I now split time between the two domains (programming and architecture) and
find that my work continues to overlap, but that's what makes it enjoyable.

------
boredguy8
Architects do contract work with those types of situations. A lot of IT best
practices come from decades of learning from the world of construction. If it
costs 80% of your budget to fix a mistake after you're pouring concrete,
you're going to make sure you know just where every joint and truss is going
to be.

The cost of change for IT can be similarly daunting. The better we do at
understanding what people are looking for up front, the better we're able to
deliver what they want.

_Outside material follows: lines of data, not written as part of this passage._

-- ===== CLAIM (what is proved, stated in full; the proofs are below) =====
def Claim_equal_genera_ricors : Prop := ∀ (diz : List (Int × List Int)) (x : Int) (nuovoDiz : List (Int × List Int)), Dom_genera_ricors diz x nuovoDiz → Pre_genera_ricors diz x nuovoDiz → Spec_genera_ricors diz x nuovoDiz (genera_ricors diz x nuovoDiz)

def Claim_raises_genera_ricors : Prop := (∀ (diz : List (Int × List Int)) (x : Int) (nuovoDiz : List (Int × List Int)), Dom_genera_ricors diz x nuovoDiz → Raises_genera_ricors diz x nuovoDiz → ¬ Pre_genera_ricors diz x nuovoDiz) ∧ (Dom_genera_ricors (pvRaiseWitness_genera_ricors.1) (pvRaiseWitness_genera_ricors.2.1) (pvRaiseWitness_genera_ricors.2.2) ∧ Raises_genera_ricors (pvRaiseWitness_genera_ricors.1) (pvRaiseWitness_genera_ricors.2.1) (pvRaiseWitness_genera_ricors.2.2) ∧ genera_ricors_alt (pvRaiseWitness_genera_ricors.1) (pvRaiseWitness_genera_ricors.2.1) (pvRaiseWitness_genera_ricors.2.2) = pvRaiseWitnessOut_genera_ricors)

-- ===== LEMMAS AND PROOFS =====

lemma pv_setc_iff (vis : PySem.Set Int) (n : Int) : PySem.Set.contains vis n = true ↔ n ∈ vis := by
  simp [PySem.Set.contains]

lemma pv_setc_false {vis : PySem.Set Int} {n : Int} (h : n ∉ vis) :
    PySem.Set.contains vis n = false := by
  cases hb : PySem.Set.contains vis n
  · rfl
  · exact absurd ((pv_setc_iff vis n).1 hb) h

-- canonical memoized DFS, the bridge between the two ports (proof-only)
def visitC (diz : PySem.Dict Int (List Int)) : Nat → Int → PySem.Set Int × PySem.Dict Int (List Int) → PySem.Set Int × PySem.Dict Int (List Int)
  | 0, _, st => st
  | f + 1, n, st =>
    if PySem.Set.contains st.1 n then st
    else
      match diz.get? n with
      | some v => v.foldl (fun st' c => visitC diz f c st') (st.1 ++ [n], st.2.insert n v)
      | none => st

lemma pv_visitC_skip (diz : PySem.Dict Int (List Int)) (f : Nat) (n : Int) (vis : PySem.Set Int)
    (d : PySem.Dict Int (List Int)) (hv : n ∈ vis) : visitC diz (f + 1) n (vis, d) = (vis, d) := by
  simp only [visitC]
  simp [hv]

lemma pv_visitC_none (diz : PySem.Dict Int (List Int)) (f : Nat) (n : Int) (vis : PySem.Set Int)
    (d : PySem.Dict Int (List Int)) (hn : n ∉ vis) (hget : diz.get? n = none) :
    visitC diz (f + 1) n (vis, d) = (vis, d) := by
  simp only [visitC]
  simp [hn, hget]

lemma pv_visitC_step (diz : PySem.Dict Int (List Int)) (f : Nat) (n : Int) (vis : PySem.Set Int)
    (d : PySem.Dict Int (List Int)) (v : List Int) (hn : n ∉ vis) (hget : diz.get? n = some v) :
    visitC diz (f + 1) n (vis, d)
      = v.foldl (fun st' c => visitC diz f c st') (vis ++ [n], d.insert n v) := by
  simp only [visitC]
  simp [hn, hget]

-- ---- addNew / satStep basics ----

lemma pv_addNew_append (cs : List Int) : ∀ a : List Int, ∃ r, addNew a cs = a ++ r := by
  induction cs with
  | nil => intro a; exact ⟨[], by simp [addNew]⟩
  | cons c t ih =>
    intro a
    by_cases h : c ∈ a
    · obtain ⟨r, hr⟩ := ih a
      exact ⟨r, by simpa [addNew, h] using hr⟩
    · obtain ⟨r, hr⟩ := ih (a ++ [c])
      exact ⟨[c] ++ r, by simp [addNew, h] at hr ⊢; simpa using hr⟩

lemma pv_subset_addNew (a cs : List Int) : ∀ z ∈ a, z ∈ addNew a cs := by
  obtain ⟨r, hr⟩ := pv_addNew_append cs a
  intro z hz; rw [hr]; exact List.mem_append_left _ hz

lemma pv_mem_addNew (cs : List Int) : ∀ (a : List Int) (c : Int), c ∈ cs → c ∈ addNew a cs := by
  induction cs with
  | nil => intro a c h; cases h
  | cons c' t ih =>
    intro a c hc
    rcases List.mem_cons.1 hc with rfl | hct
    · have h1 : c ∈ (if c ∈ a then a else a ++ [c]) := by
        by_cases h : c ∈ a <;> simp [h]
      have hstep : addNew a (c :: t) = addNew (if c ∈ a then a else a ++ [c]) t := by
        by_cases h : c ∈ a <;> simp [addNew, h]
      rw [hstep]; exact pv_subset_addNew _ _ _ h1
    · have hstep : addNew a (c' :: t) = addNew (if c' ∈ a then a else a ++ [c']) t := by
        by_cases h : c' ∈ a <;> simp [addNew, h]
      rw [hstep]; exact ih _ _ hct

lemma pv_forall_addNew (P : Int → Prop) (cs : List Int) :
    ∀ a : List Int, (∀ z ∈ a, P z) → (∀ z ∈ cs, P z) → ∀ z ∈ addNew a cs, P z := by
  induction cs with
  | nil => intro a ha _ z hz; exact ha z hz
  | cons c t ih =>
    intro a ha hcs z hz
    have hstep : addNew a (c :: t) = addNew (if c ∈ a then a else a ++ [c]) t := by
      by_cases h : c ∈ a <;> simp [addNew, h]
    rw [hstep] at hz
    refine ih _ ?_ (fun w hw => hcs w (List.mem_cons_of_mem _ hw)) z hz
    intro w hw
    by_cases h : c ∈ a
    · simp only [h, if_true] at hw; exact ha w hw
    · simp only [h, if_false] at hw
      rcases List.mem_append.1 hw with hw | hw
      · exact ha w hw
      · simp at hw; rw [hw]; exact hcs _ (List.mem_cons_self ..)

lemma pv_nodup_addNew (cs : List Int) : ∀ a : List Int, a.Nodup → (addNew a cs).Nodup := by
  induction cs with
  | nil => intro a h; exact h
  | cons c t ih =>
    intro a ha
    have hstep : addNew a (c :: t) = addNew (if c ∈ a then a else a ++ [c]) t := by
      by_cases h : c ∈ a <;> simp [addNew, h]
    rw [hstep]
    by_cases h : c ∈ a
    · simp only [h, if_true]; exact ih a ha
    · simp only [h, if_false]
      refine ih _ ?_
      rw [List.nodup_append]
      refine ⟨ha, by simp, ?_⟩
      intro a1 h1 b hb
      simp at hb
      rw [hb]
      exact fun heq => h (heq ▸ h1)

lemma pv_foldl_addNew_append (diz : PySem.Dict Int (List Int)) (l : List Int) :
    ∀ a : List Int, ∃ r, l.foldl (fun acc n => addNew acc (childD diz n)) a = a ++ r := by
  induction l with
  | nil => intro a; exact ⟨[], by simp⟩
  | cons n t ih =>
    intro a
    obtain ⟨r1, hr1⟩ := pv_addNew_append (childD diz n) a
    obtain ⟨r2, hr2⟩ := ih (addNew a (childD diz n))
    refine ⟨r1 ++ r2, ?_⟩
    rw [List.foldl_cons, hr2, hr1, List.append_assoc]

lemma pv_subset_foldl_addNew (diz : PySem.Dict Int (List Int)) (l a : List Int) :
    ∀ z ∈ a, z ∈ l.foldl (fun acc n => addNew acc (childD diz n)) a := by
  obtain ⟨r, hr⟩ := pv_foldl_addNew_append diz l a
  intro z hz; rw [hr]; exact List.mem_append_left _ hz

lemma pv_mem_satStep_child (diz : PySem.Dict Int (List Int)) (l : List Int) :
    ∀ (a : List Int) (n c : Int), n ∈ l → c ∈ childD diz n →
      c ∈ l.foldl (fun acc m => addNew acc (childD diz m)) a := by
  induction l with
  | nil => intro a n c h; cases h
  | cons m t ih =>
    intro a n c hn hc
    rcases List.mem_cons.1 hn with rfl | hnt
    · rw [List.foldl_cons]
      exact pv_subset_foldl_addNew diz t _ _ (pv_mem_addNew _ _ _ hc)
    · rw [List.foldl_cons]; exact ih _ n c hnt hc

lemma pv_forall_foldl_addNew (diz : PySem.Dict Int (List Int)) (P : Int → Prop)
    (hcl : ∀ z, P z → ∀ c ∈ childD diz z, P c) (l : List Int) :
    ∀ a : List Int, (∀ z ∈ a, P z) → (∀ z ∈ l, P z) →
      ∀ z ∈ l.foldl (fun acc n => addNew acc (childD diz n)) a, P z := by
  induction l with
  | nil => intro a ha _ z hz; exact ha z hz
  | cons n t ih =>
    intro a ha hl z hz
    rw [List.foldl_cons] at hz
    refine ih _ ?_ (fun w hw => hl w (List.mem_cons_of_mem _ hw)) z hz
    exact pv_forall_addNew P _ _ ha (hcl n (hl n (List.mem_cons_self ..)))

lemma pv_satStep_append (diz : PySem.Dict Int (List Int)) (X : List Int) :
    ∃ r, satStep diz X = X ++ r := pv_foldl_addNew_append diz X X

lemma pv_subset_satStep (diz : PySem.Dict Int (List Int)) (X : List Int) :
    ∀ z ∈ X, z ∈ satStep diz X := pv_subset_foldl_addNew diz X X

lemma pv_satStep_child (diz : PySem.Dict Int (List Int)) (X : List Int) (n c : Int)
    (hn : n ∈ X) (hc : c ∈ childD diz n) : c ∈ satStep diz X :=
  pv_mem_satStep_child diz X X n c hn hc

lemma pv_nodup_foldl_addNew (diz : PySem.Dict Int (List Int)) (l : List Int) :
    ∀ a : List Int, a.Nodup → (l.foldl (fun acc n => addNew acc (childD diz n)) a).Nodup := by
  induction l with
  | nil => intro a h; exact h
  | cons n t ih => intro a ha; rw [List.foldl_cons]; exact ih _ (pv_nodup_addNew _ _ ha)

lemma pv_childD_subset_allNodes (diz : PySem.Dict Int (List Int)) (n : Int) :
    ∀ c ∈ childD diz n, c ∈ allNodes diz := by
  intro c hc
  unfold childD at hc
  cases hget : diz.get? n with
  | none => rw [hget] at hc; simp at hc
  | some v =>
    rw [hget] at hc; simp at hc
    have hmem : (n, v) ∈ diz.items := PySem.Dict.mem_items_of_get?_eq_some _ hget
    exact List.mem_flatMap.2 ⟨(n, v), hmem, by simp [hc]⟩

lemma pv_satN_subset (diz : PySem.Dict Int (List Int)) (k : Nat) (X : List Int) :
    ∀ z ∈ X, z ∈ satN diz k X := by
  induction k with
  | zero => intro z hz; exact hz
  | succ k ih => intro z hz; exact pv_subset_satStep diz _ _ (ih z hz)

lemma pv_satN_forall (diz : PySem.Dict Int (List Int)) (P : Int → Prop)
    (hcl : ∀ z, P z → ∀ c ∈ childD diz z, P c) (k : Nat) (X : List Int)
    (hX : ∀ z ∈ X, P z) : ∀ z ∈ satN diz k X, P z := by
  induction k with
  | zero => exact hX
  | succ k ih => exact pv_forall_foldl_addNew diz P hcl _ _ ih ih

lemma pv_satN_nodup (diz : PySem.Dict Int (List Int)) (k : Nat) (X : List Int) (h : X.Nodup) :
    (satN diz k X).Nodup := by
  induction k with
  | zero => exact h
  | succ k ih => exact pv_nodup_foldl_addNew diz _ _ ih

lemma pv_satN_cases (diz : PySem.Dict Int (List Int)) (k : Nat) (X : List Int) :
    ∀ z ∈ satN diz k X, z ∈ X ∨ z ∈ allNodes diz := by
  refine pv_satN_forall diz _ ?_ k X (fun z hz => Or.inl hz)
  intro z _ c hc; exact Or.inr (pv_childD_subset_allNodes diz z c hc)

lemma pv_satN_of_fix (diz : PySem.Dict Int (List Int)) (X : List Int)
    (h : satStep diz X = X) : ∀ k, satN diz k X = X := by
  intro k; induction k with
  | zero => rfl
  | succ k ih => show satStep diz (satN diz k X) = X; rw [ih, h]

lemma pv_satStep_len (diz : PySem.Dict Int (List Int)) (X : List Int)
    (h : satStep diz X ≠ X) : X.length < (satStep diz X).length := by
  obtain ⟨r, hr⟩ := pv_satStep_append diz X
  rcases r with _ | ⟨c, r⟩
  · exact absurd (by simpa using hr) h
  · rw [hr]; simp

lemma pv_Qlem (diz : PySem.Dict Int (List Int)) (X : List Int) (hX : X.Nodup) :
    ∀ k, satStep diz (satN diz k X) = satN diz k X ∨ X.length + k ≤ (satN diz k X).length := by
  intro k; induction k with
  | zero => right; simp [satN]
  | succ k ih =>
    by_cases hfix : satStep diz (satN diz k X) = satN diz k X
    · left
      show satStep diz (satStep diz (satN diz k X)) = satStep diz (satN diz k X)
      rw [hfix]
      exact hfix
    · rcases ih with h | h
      · exact absurd h hfix
      · right
        have := pv_satStep_len diz _ hfix
        show X.length + (k+1) ≤ (satStep diz (satN diz k X)).length
        omega

lemma pv_satN_fuel_fix (diz : PySem.Dict Int (List Int)) (X : List Int) (hX : X.Nodup) :
    satStep diz (satN diz (satFuel diz) X) = satN diz (satFuel diz) X := by
  rcases pv_Qlem diz X hX (satFuel diz) with h | h
  · exact h
  · exfalso
    have hnd := pv_satN_nodup diz (satFuel diz) X hX
    have hsub : ∀ z ∈ satN diz (satFuel diz) X, z ∈ X ++ allNodes diz := by
      intro z hz; rcases pv_satN_cases diz _ X z hz with h' | h'
      · exact List.mem_append_left _ h'
      · exact List.mem_append_right _ h'
    have h1 : (satN diz (satFuel diz) X).length = (satN diz (satFuel diz) X).toFinset.card :=
      (List.toFinset_card_of_nodup hnd).symm
    have h2 : (satN diz (satFuel diz) X).toFinset ⊆ (X ++ allNodes diz).toFinset := by
      intro z hz; exact List.mem_toFinset.2 (hsub z (List.mem_toFinset.1 hz))
    have h3 := Finset.card_le_card h2
    have h4 := List.toFinset_card_le (X ++ allNodes diz)
    rw [List.length_append] at h4
    have hsf : satFuel diz = (allNodes diz).length + 1 := rfl
    omega

-- ---- reachability facts ----

lemma pv_reachR_closed (diz : PySem.Dict Int (List Int)) (n z c : Int)
    (hz : z ∈ reachR diz n) (hc : c ∈ childD diz z) : c ∈ reachR diz n := by
  have hfix := pv_satN_fuel_fix diz [n] (by simp)
  unfold reachR
  rw [← hfix]
  exact pv_satStep_child diz _ z c hz hc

And if they're unsure what they want, perhaps we can
help them figure out what they need.

Just like in designing a home.

------
seldo
The missing stipulation is that the owner would like the move from his old
home to his new home to be seamless, without disrupting his family life in any
way.

------
anigbrowl
Roof falls in - oh well, tenant didn't move in yet. Hit undo, problem solved.
The design part may well be more difficult, but the build cycle's pretty damn
easy by comparison. You can get away with a lot more as a programmer than you
can as an architect, I think :-)

------
intellectronica
I don't find these so funny, because it's obvious to me that there is no
single paradigm that fits all disciplines. Architects are not like software
developers, operating systems are not like airlines, etc'...

------
jamesjyu
This also applies to any form of web design.

------
gaius
In Soviet Russia, architects _do_ work like software developers.

------
abalashov
Perfect! I am sending this to every one of my customers now.

------
gcanyon
This sounds like a passage from The Fountainhead by Ayn Rand.

------
c00p3r
why not - just $75/h.

------
RyanMcGreal
Incidentally, that 3D tag cloud makes me want to punch myself in the face.